━━━ MATERIAL SUPPLIED ━━━

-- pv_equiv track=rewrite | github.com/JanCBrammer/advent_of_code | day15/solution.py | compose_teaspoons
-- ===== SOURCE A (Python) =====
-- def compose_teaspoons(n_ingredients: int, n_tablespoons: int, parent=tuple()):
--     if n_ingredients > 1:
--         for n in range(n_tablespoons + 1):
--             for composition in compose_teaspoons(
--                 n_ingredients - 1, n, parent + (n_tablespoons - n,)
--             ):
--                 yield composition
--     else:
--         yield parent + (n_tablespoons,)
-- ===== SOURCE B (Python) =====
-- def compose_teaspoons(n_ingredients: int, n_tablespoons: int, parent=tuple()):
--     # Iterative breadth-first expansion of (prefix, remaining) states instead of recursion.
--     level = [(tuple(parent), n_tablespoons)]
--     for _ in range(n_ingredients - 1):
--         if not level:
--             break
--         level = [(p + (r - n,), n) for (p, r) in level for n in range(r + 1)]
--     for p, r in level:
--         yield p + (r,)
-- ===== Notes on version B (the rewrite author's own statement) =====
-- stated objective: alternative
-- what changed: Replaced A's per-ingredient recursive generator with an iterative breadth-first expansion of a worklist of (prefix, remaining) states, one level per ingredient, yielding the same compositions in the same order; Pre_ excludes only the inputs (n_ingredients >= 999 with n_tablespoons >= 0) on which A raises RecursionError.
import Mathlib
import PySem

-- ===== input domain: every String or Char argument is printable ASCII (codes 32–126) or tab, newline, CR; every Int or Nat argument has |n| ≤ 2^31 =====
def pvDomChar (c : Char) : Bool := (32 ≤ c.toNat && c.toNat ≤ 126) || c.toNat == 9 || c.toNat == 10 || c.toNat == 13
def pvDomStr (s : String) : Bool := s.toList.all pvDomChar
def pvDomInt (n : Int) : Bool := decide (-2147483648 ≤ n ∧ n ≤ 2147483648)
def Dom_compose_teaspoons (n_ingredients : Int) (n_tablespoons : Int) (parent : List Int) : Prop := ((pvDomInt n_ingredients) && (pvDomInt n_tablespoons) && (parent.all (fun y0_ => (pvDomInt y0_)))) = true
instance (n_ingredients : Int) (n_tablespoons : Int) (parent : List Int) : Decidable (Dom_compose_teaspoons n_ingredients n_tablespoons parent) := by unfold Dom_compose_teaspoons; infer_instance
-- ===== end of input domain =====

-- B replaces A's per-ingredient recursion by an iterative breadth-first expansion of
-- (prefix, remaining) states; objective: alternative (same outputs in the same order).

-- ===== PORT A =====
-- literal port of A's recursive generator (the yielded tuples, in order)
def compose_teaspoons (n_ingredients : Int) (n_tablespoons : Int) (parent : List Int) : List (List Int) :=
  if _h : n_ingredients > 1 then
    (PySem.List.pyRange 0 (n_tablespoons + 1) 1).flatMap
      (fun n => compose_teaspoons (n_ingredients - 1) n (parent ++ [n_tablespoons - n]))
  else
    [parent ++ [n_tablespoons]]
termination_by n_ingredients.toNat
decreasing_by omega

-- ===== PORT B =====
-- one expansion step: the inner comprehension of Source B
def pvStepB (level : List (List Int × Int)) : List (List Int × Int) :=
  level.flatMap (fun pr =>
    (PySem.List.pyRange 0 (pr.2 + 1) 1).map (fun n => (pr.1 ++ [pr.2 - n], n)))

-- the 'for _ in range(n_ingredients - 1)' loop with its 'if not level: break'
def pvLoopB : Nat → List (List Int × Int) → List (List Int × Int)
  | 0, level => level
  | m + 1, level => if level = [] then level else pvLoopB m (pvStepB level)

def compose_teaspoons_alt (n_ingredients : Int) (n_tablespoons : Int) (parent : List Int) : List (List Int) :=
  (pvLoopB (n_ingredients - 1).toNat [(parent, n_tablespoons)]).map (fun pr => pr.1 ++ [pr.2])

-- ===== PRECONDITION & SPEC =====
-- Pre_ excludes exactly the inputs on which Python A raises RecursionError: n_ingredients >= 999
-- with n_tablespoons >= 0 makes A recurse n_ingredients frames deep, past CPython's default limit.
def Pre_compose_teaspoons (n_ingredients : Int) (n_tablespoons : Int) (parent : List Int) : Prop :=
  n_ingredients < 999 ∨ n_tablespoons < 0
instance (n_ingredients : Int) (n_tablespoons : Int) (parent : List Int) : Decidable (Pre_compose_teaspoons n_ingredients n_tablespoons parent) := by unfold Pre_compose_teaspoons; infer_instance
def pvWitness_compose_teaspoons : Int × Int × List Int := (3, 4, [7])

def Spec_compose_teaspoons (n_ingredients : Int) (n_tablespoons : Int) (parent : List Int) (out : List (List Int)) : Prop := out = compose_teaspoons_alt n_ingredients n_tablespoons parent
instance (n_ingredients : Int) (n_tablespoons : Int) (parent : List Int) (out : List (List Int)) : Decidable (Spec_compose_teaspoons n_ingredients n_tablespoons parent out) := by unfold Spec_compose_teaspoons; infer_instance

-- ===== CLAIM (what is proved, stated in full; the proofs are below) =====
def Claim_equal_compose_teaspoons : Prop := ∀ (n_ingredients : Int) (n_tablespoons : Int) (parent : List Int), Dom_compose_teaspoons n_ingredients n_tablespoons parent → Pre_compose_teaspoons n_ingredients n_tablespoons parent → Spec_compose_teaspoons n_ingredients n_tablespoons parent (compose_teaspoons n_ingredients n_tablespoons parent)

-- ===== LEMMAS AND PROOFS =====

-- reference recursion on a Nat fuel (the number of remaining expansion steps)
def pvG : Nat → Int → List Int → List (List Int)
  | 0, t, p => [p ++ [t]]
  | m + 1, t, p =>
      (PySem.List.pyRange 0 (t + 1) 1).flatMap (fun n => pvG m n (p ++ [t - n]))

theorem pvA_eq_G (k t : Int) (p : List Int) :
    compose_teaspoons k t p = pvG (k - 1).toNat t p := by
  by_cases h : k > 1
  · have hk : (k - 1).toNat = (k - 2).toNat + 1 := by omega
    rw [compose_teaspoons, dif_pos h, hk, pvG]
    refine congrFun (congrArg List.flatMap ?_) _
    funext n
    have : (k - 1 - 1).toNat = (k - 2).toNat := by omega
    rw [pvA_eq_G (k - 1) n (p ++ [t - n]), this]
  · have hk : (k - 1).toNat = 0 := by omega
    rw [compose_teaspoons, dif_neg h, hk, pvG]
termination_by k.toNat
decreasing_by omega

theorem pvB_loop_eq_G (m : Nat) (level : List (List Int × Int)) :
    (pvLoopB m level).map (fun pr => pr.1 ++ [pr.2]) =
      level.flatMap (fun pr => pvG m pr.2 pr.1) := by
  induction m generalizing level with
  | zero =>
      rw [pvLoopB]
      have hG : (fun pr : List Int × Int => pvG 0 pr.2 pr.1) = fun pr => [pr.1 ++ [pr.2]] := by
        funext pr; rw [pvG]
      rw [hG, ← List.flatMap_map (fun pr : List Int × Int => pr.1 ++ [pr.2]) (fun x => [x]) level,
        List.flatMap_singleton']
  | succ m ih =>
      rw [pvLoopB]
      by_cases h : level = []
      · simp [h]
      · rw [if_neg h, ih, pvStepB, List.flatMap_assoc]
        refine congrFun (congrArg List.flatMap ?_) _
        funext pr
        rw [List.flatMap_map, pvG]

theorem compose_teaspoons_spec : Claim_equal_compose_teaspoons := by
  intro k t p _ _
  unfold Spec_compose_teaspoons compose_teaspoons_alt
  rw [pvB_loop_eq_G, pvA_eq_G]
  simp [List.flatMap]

━━━

ABOUT THIS TASK: With the string "order" as the key, filter the data above and show the lines that match.

OUTPUT OF THE TASK:
-- what changed: Replaced A's per-ingredient recursive generator with an iterative breadth-first expansion of a worklist of (prefix, remaining) states, one level per ingredient, yielding the same compositions in the same order; Pre_ excludes only the inputs (n_ingredients >= 999 with n_tablespoons >= 0) on which A raises RecursionError.
-- (prefix, remaining) states; objective: alternative (same outputs in the same order).
-- literal port of A's recursive generator (the yielded tuples, in order)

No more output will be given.